WHAT IS REQUIRED: Pull out every line in the data that has the string "pvStepA" in it.

PROVIDED DATA:

-- pv_equiv track=rewrite | github.com/atinjin/study | algorithm/anagrams/anagrams.py | count_convert_operations
-- ===== SOURCE A (Python) =====
-- def count_convert_operations(first, count_map):
--     """
--     12 3 3 3 3       345612
--     :param first:
--     :param count_map:
--     :return:
--     """
--     count = 0
--     for c in first:
--         cur_count = count_map.get(c, 0)
--         if cur_count > 0:
--             count_map[c] -= 1
--         else:
--             count += 1
--
--     return count
-- ===== SOURCE B (Python) =====
-- def count_convert_operations(first, count_map):
--     # Aggregate first into a frequency table, then one pass over the unique
--     # characters: use as much of count_map's budget as available per key.
--     need = {}
--     for c in first:
--         need[c] = need.get(c, 0) + 1
--     count = 0
--     for c, n in need.items():
--         avail = count_map.get(c, 0)
--         use = min(avail, n) if avail > 0 else 0
--         if use > 0:
--             count_map[c] -= use
--         count += n - use
--     return count
-- ===== Notes on version B (the rewrite author's own statement) =====
-- stated objective: alternative
-- what changed: A does a per-character pass over first, looking up and decrementing count_map once per occurrence; B first aggregates first into a frequency table and then does one budget subtraction (use = min(avail, n)) per distinct character, applying the whole decrement for a key at once.
import Mathlib
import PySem

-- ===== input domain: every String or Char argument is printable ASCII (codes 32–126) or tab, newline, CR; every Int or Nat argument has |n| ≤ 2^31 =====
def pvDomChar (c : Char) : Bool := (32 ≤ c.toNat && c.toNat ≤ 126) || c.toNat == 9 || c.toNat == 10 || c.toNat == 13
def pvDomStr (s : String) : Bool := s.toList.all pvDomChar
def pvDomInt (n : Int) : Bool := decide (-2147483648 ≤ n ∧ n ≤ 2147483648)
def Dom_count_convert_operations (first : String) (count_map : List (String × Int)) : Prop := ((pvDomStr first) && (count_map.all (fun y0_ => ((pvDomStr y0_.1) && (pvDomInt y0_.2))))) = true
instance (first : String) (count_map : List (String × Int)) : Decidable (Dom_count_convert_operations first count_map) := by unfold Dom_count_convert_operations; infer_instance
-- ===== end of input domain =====

-- B replaces A's per-character pass (lookup + decrement-or-count for every char) by
-- aggregating `first` into a frequency table and doing one budget subtraction per
-- DISTINCT character (objective: alternative decomposition, same cost).
-- Both programs mutate count_map in place identically; the equivalence proved here is
-- about the RETURN value (the Lean ports thread the dict as state and return the count).

-- ===== PORT A =====
-- loop body of A: cur_count = count_map.get(c, 0); if >0 decrement else count += 1
def pvStepA (st : Int × PySem.Dict String Int) (s : String) : Int × PySem.Dict String Int :=
  let cur := st.2.getD s 0
  if cur > 0 then (st.1, st.2.insert s (cur - 1)) else (st.1 + 1, st.2)

def count_convert_operations (first : String) (count_map : List (String × Int)) : Int :=
  (first.toList.foldl (fun st c => pvStepA st (String.ofList [c])) (0, PySem.Dict.mk count_map)).1

-- ===== PORT B =====
-- loop body of B's second pass: avail = count_map.get(c,0); use = min(avail,n) if avail>0 else 0;
-- if use>0: count_map[c] -= use; count += n - use
def pvStepB (st : Int × PySem.Dict String Int) (p : String × Int) : Int × PySem.Dict String Int :=
  let avail := st.2.getD p.1 0
  let use := if avail > 0 then min avail p.2 else 0
  (st.1 + (p.2 - use), if use > 0 then st.2.insert p.1 (avail - use) else st.2)

def count_convert_operations_alt (first : String) (count_map : List (String × Int)) : Int :=
  let need := first.toList.foldl
    (fun d c => d.insert (String.ofList [c]) (d.getD (String.ofList [c]) 0 + 1)) PySem.Dict.empty
  (need.items.foldl pvStepB (0, PySem.Dict.mk count_map)).1

-- ===== PRECONDITION & SPEC =====
def Spec_count_convert_operations (first : String) (count_map : List (String × Int)) (out : Int) : Prop := out = count_convert_operations_alt first count_map
instance (first : String) (count_map : List (String × Int)) (out : Int) : Decidable (Spec_count_convert_operations first count_map out) := by unfold Spec_count_convert_operations; infer_instance

-- ===== CLAIM (what is proved, stated in full; the proofs are below) =====
def Claim_equal_count_convert_operations : Prop := ∀ (first : String) (count_map : List (String × Int)), Dom_count_convert_operations first count_map → Spec_count_convert_operations first count_map (count_convert_operations first count_map)

-- ===== LEMMAS AND PROOFS =====

-- per-key contribution to the result, relative to the ORIGINAL map
def pvG (cm : PySem.Dict String Int) (s : String) (n : Int) : Int :=
  n - (if cm.getD s 0 > 0 then min (cm.getD s 0) n else 0)

-- A's loop counts, per key, the occurrences not covered by the key's positive budget
theorem pvA_loop (ms : List String) (S : Finset String) (hms : ∀ s ∈ ms, s ∈ S) :
    ∀ (d : PySem.Dict String Int) (k : Int),
      (ms.foldl pvStepA (k, d)).1 = k + ∑ s ∈ S, pvG d s (ms.count s) := by
  induction ms with
  | nil =>
    intro d k
    simp only [List.foldl_nil, List.count_nil, Int.natCast_zero]
    rw [Finset.sum_eq_zero (fun s _ => by simp only [pvG]; split_ifs <;> omega)]
    ring
  | cons x rest ih =>
    intro d k
    have hx : x ∈ S := hms x (by simp)
    have hrest : ∀ s ∈ rest, s ∈ S := fun s hs => hms s (by simp [hs])
    simp only [List.foldl_cons]
    by_cases h : d.getD x 0 > 0
    · rw [show pvStepA (k, d) x = (k, d.insert x (d.getD x 0 - 1)) by
        simp [pvStepA, h]]
      rw [ih hrest]
      congr 1
      apply Finset.sum_congr rfl
      intro s _
      by_cases hsx : s = x
      · subst hsx
        simp only [pvG, PySem.Dict.getD_insert_self, List.count_cons_self]
        push_cast
        split_ifs <;> omega
      · simp only [pvG]
        rw [PySem.Dict.getD_insert_of_ne _ _ _ hsx]
        have hxs : ¬ x = s := fun hh => hsx hh.symm
        simp [hxs]
    · rw [show pvStepA (k, d) x = (k + 1, d) by simp [pvStepA, h]]
      rw [ih hrest]
      have hterm : ∀ s ∈ S, pvG d s (((x :: rest).count s : Int))
          = pvG d s ((rest.count s : Int)) + (if s = x then (1:Int) else 0) := by
        intro s _
        by_cases hsx : s = x
        · subst hsx
          simp only [pvG, List.count_cons_self]
          push_cast
          split_ifs
          omega
        · have hxs : ¬ x = s := fun hh => hsx hh.symm
          simp [pvG, hsx, hxs]
      rw [Finset.sum_congr rfl hterm, Finset.sum_add_distrib,
        Finset.sum_ite_eq' S x (fun _ => (1:Int)), if_pos hx]
      ring

-- B's loop over pairs with distinct keys: the threaded mutation of the dict never
-- affects a later lookup, so the count is the sum of pvG over the original dict
theorem pvB_loop (pairs : List (String × Int)) (hnd : (pairs.map Prod.fst).Nodup) :
    ∀ (cm : PySem.Dict String Int) (k : Int),
      (pairs.foldl pvStepB (k, cm)).1 = k + (pairs.map (fun p => pvG cm p.1 p.2)).sum := by
  induction pairs with
  | nil => intro cm k; simp
  | cons p rest ih =>
    intro cm k
    simp only [List.map_cons, List.nodup_cons] at hnd
    have hnotin : p.1 ∉ rest.map Prod.fst := hnd.1
    simp only [List.foldl_cons, List.map_cons, List.sum_cons]
    set avail := cm.getD p.1 0 with havail
    set use := if avail > 0 then min avail p.2 else 0 with huse
    have hstep : pvStepB (k, cm) p
        = (k + (p.2 - use), if use > 0 then cm.insert p.1 (avail - use) else cm) := rfl
    rw [hstep, ih hnd.2]
    have hmap : rest.map (fun q => pvG (if use > 0 then cm.insert p.1 (avail - use) else cm) q.1 q.2)
        = rest.map (fun q => pvG cm q.1 q.2) := by
      apply List.map_congr_left
      intro q hq
      have hne : q.1 ≠ p.1 := by
        intro hEq
        exact hnotin (hEq ▸ List.mem_map_of_mem hq)
      by_cases hu : use > 0
      · rw [if_pos hu]
        simp only [pvG]
        rw [PySem.Dict.getD_insert_of_ne _ _ _ hne]
      · rw [if_neg hu]
    rw [hmap]
    have hg : pvG cm p.1 p.2 = p.2 - use := rfl
    rw [hg]; ring

-- ===== VERDICT (by name: the statement is the Claim_ definition above) =====
theorem count_convert_operations_spec : Claim_equal_count_convert_operations := by
  intro first count_map _
  unfold Spec_count_convert_operations count_convert_operations count_convert_operations_alt
  set ms : List String := first.toList.map (fun c => String.ofList [c]) with hms
  set D := PySem.Dict.mk count_map
  -- A's fold over chars is the fold of pvStepA over ms
  have hA : (first.toList.foldl (fun st c => pvStepA st (String.ofList [c])) (0, D)).1
      = (ms.foldl pvStepA (0, D)).1 := by
    rw [hms, List.foldl_map]
  -- B's first fold builds counter ms
  have hneed : first.toList.foldl
      (fun d c => d.insert (String.ofList [c]) (d.getD (String.ofList [c]) 0 + 1)) PySem.Dict.empty
      = PySem.Dict.counter ms := by
    rw [hms, ← PySem.Dict.foldl_insert_getD_add_one_eq_counter, List.foldl_map]
  rw [hA, hneed, pvA_loop ms ((PySem.List.dedup ms).toFinset)
        (fun s hs => by simp [List.mem_toFinset, hs])]
  rw [pvB_loop (PySem.Dict.counter ms).items (by
        rw [PySem.Dict.items_counter, List.map_map]
        simp [Function.comp_def, PySem.Set.nodup_ofList])]
  rw [PySem.Dict.items_counter]
  rw [List.map_map]
  have : ((PySem.Set.ofList ms).map ((fun p : String × Int => pvG D p.1 p.2) ∘ fun k => (k, (ms.count k : Int)))).sum
      = ∑ s ∈ (PySem.List.dedup ms).toFinset, pvG D s (ms.count s) := by
    rw [List.sum_toFinset _ (by simp [PySem.Set.nodup_ofList])]
    simp [Function.comp_def, PySem.List.dedup_eq_ofList]
  rw [this]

RESPONSE:
def pvStepA (st : Int × PySem.Dict String Int) (s : String) : Int × PySem.Dict String Int :=
  (first.toList.foldl (fun st c => pvStepA st (String.ofList [c])) (0, PySem.Dict.mk count_map)).1
      (ms.foldl pvStepA (k, d)).1 = k + ∑ s ∈ S, pvG d s (ms.count s) := by
    · rw [show pvStepA (k, d) x = (k, d.insert x (d.getD x 0 - 1)) by
        simp [pvStepA, h]]
    · rw [show pvStepA (k, d) x = (k + 1, d) by simp [pvStepA, h]]
  -- A's fold over chars is the fold of pvStepA over ms
  have hA : (first.toList.foldl (fun st c => pvStepA st (String.ofList [c])) (0, D)).1
      = (ms.foldl pvStepA (0, D)).1 := by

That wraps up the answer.